───── Provided records
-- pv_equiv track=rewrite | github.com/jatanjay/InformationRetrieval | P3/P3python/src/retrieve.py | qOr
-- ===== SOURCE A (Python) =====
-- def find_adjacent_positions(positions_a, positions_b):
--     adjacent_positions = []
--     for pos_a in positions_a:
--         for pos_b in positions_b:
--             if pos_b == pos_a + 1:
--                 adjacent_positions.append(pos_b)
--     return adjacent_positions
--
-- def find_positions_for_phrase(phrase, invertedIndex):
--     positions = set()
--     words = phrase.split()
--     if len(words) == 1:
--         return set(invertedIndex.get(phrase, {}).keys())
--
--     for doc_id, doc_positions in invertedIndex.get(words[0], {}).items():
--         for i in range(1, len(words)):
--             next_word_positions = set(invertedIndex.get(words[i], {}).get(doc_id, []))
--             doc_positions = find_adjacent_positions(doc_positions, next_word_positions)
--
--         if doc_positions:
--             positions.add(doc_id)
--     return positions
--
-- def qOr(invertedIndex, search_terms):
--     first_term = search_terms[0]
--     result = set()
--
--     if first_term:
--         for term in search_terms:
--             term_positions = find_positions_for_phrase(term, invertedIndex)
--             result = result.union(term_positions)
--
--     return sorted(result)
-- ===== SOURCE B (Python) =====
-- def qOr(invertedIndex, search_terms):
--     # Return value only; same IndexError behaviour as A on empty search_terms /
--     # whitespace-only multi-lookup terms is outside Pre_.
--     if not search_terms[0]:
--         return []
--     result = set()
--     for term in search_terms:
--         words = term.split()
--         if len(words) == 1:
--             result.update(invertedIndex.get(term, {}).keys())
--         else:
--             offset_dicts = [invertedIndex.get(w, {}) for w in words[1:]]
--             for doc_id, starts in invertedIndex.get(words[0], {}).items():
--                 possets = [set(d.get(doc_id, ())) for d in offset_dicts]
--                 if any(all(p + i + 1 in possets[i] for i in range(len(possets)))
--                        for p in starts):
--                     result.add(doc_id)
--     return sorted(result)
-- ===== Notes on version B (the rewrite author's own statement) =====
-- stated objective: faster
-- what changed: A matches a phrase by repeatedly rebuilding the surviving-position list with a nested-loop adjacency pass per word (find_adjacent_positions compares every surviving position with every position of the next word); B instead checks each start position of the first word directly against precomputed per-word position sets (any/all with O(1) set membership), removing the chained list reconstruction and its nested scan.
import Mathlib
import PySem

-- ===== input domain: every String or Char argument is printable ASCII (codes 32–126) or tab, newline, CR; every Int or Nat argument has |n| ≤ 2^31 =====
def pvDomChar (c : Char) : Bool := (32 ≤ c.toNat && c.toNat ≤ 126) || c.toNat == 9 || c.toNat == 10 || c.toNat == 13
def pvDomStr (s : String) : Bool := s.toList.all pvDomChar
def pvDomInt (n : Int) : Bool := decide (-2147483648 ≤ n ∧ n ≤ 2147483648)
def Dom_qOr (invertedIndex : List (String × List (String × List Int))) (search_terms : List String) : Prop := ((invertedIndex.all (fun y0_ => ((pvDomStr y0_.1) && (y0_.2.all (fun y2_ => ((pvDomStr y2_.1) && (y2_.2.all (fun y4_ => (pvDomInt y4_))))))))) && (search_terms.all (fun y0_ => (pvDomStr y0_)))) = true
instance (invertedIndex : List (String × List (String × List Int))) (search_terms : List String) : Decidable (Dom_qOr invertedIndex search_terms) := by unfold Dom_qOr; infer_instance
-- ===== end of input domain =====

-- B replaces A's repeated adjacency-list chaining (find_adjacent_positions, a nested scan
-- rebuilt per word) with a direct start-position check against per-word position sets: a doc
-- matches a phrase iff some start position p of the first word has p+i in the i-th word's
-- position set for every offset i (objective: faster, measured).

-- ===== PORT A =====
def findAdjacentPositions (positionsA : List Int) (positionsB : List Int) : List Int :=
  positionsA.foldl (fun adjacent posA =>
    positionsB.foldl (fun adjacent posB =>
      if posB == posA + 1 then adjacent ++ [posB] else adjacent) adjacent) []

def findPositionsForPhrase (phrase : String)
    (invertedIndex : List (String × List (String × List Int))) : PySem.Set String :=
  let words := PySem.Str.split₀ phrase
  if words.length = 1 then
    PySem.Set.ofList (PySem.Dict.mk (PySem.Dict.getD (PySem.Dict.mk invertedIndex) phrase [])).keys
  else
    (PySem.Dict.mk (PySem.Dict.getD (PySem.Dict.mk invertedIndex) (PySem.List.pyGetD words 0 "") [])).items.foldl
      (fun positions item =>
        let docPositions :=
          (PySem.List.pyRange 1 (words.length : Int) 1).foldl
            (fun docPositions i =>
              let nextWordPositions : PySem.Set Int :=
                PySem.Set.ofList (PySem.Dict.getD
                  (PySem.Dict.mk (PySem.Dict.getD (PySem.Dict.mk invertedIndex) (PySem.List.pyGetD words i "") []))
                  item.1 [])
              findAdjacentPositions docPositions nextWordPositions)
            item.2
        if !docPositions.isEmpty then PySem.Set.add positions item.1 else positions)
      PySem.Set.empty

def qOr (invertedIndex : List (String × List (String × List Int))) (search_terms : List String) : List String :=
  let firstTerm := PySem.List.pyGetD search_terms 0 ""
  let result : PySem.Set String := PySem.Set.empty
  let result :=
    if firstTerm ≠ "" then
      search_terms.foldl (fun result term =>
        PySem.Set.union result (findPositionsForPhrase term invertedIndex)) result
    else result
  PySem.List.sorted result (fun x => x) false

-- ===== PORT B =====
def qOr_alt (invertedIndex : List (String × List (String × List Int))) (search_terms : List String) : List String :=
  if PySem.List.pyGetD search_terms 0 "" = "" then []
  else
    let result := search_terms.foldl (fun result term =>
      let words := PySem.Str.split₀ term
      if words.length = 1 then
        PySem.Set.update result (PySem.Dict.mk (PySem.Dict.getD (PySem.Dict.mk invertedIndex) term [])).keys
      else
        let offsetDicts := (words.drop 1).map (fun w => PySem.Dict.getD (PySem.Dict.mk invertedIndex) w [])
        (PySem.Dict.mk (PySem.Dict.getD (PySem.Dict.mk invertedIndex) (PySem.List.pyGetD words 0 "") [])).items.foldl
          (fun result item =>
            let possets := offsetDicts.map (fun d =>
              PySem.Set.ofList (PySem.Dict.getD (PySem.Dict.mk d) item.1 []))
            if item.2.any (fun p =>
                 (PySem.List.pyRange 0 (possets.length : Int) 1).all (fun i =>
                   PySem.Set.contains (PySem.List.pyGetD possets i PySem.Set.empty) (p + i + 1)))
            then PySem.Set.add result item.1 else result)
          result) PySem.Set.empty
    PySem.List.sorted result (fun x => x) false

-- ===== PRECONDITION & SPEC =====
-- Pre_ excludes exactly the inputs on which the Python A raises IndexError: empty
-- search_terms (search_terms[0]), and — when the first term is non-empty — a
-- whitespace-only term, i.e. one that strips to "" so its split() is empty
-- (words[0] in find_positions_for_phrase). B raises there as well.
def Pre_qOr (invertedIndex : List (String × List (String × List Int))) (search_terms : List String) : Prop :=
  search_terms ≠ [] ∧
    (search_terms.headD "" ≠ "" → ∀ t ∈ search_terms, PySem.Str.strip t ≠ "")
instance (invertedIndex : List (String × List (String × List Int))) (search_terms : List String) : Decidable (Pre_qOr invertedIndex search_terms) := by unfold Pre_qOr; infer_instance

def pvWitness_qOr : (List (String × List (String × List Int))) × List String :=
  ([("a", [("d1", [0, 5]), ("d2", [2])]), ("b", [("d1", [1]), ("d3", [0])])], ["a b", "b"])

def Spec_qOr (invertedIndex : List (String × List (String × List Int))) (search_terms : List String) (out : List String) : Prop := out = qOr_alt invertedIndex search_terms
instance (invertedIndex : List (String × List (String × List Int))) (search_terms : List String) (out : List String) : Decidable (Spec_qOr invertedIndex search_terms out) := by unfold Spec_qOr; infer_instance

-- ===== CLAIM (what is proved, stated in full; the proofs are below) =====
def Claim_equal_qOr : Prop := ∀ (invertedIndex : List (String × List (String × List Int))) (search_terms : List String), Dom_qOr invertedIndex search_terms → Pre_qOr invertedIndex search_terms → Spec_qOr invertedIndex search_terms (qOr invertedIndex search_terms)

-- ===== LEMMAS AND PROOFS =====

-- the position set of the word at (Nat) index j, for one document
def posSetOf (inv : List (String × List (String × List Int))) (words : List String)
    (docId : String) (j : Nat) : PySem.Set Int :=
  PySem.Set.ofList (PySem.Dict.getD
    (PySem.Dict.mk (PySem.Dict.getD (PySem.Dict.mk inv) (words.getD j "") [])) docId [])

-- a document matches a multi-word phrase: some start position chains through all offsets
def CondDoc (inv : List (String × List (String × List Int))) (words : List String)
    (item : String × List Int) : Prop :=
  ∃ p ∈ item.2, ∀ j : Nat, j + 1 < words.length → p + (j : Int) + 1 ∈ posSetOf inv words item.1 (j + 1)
──────────
-- Task goal --
Extract, please, the lines from the start of the entries above through the one with "for pos_b in", both included, reproducing each exactly and adding nothing.

-- Result --
-- pv_equiv track=rewrite | github.com/jatanjay/InformationRetrieval | P3/P3python/src/retrieve.py | qOr
-- ===== SOURCE A (Python) =====
-- def find_adjacent_positions(positions_a, positions_b):
--     adjacent_positions = []
--     for pos_a in positions_a:
--         for pos_b in positions_b:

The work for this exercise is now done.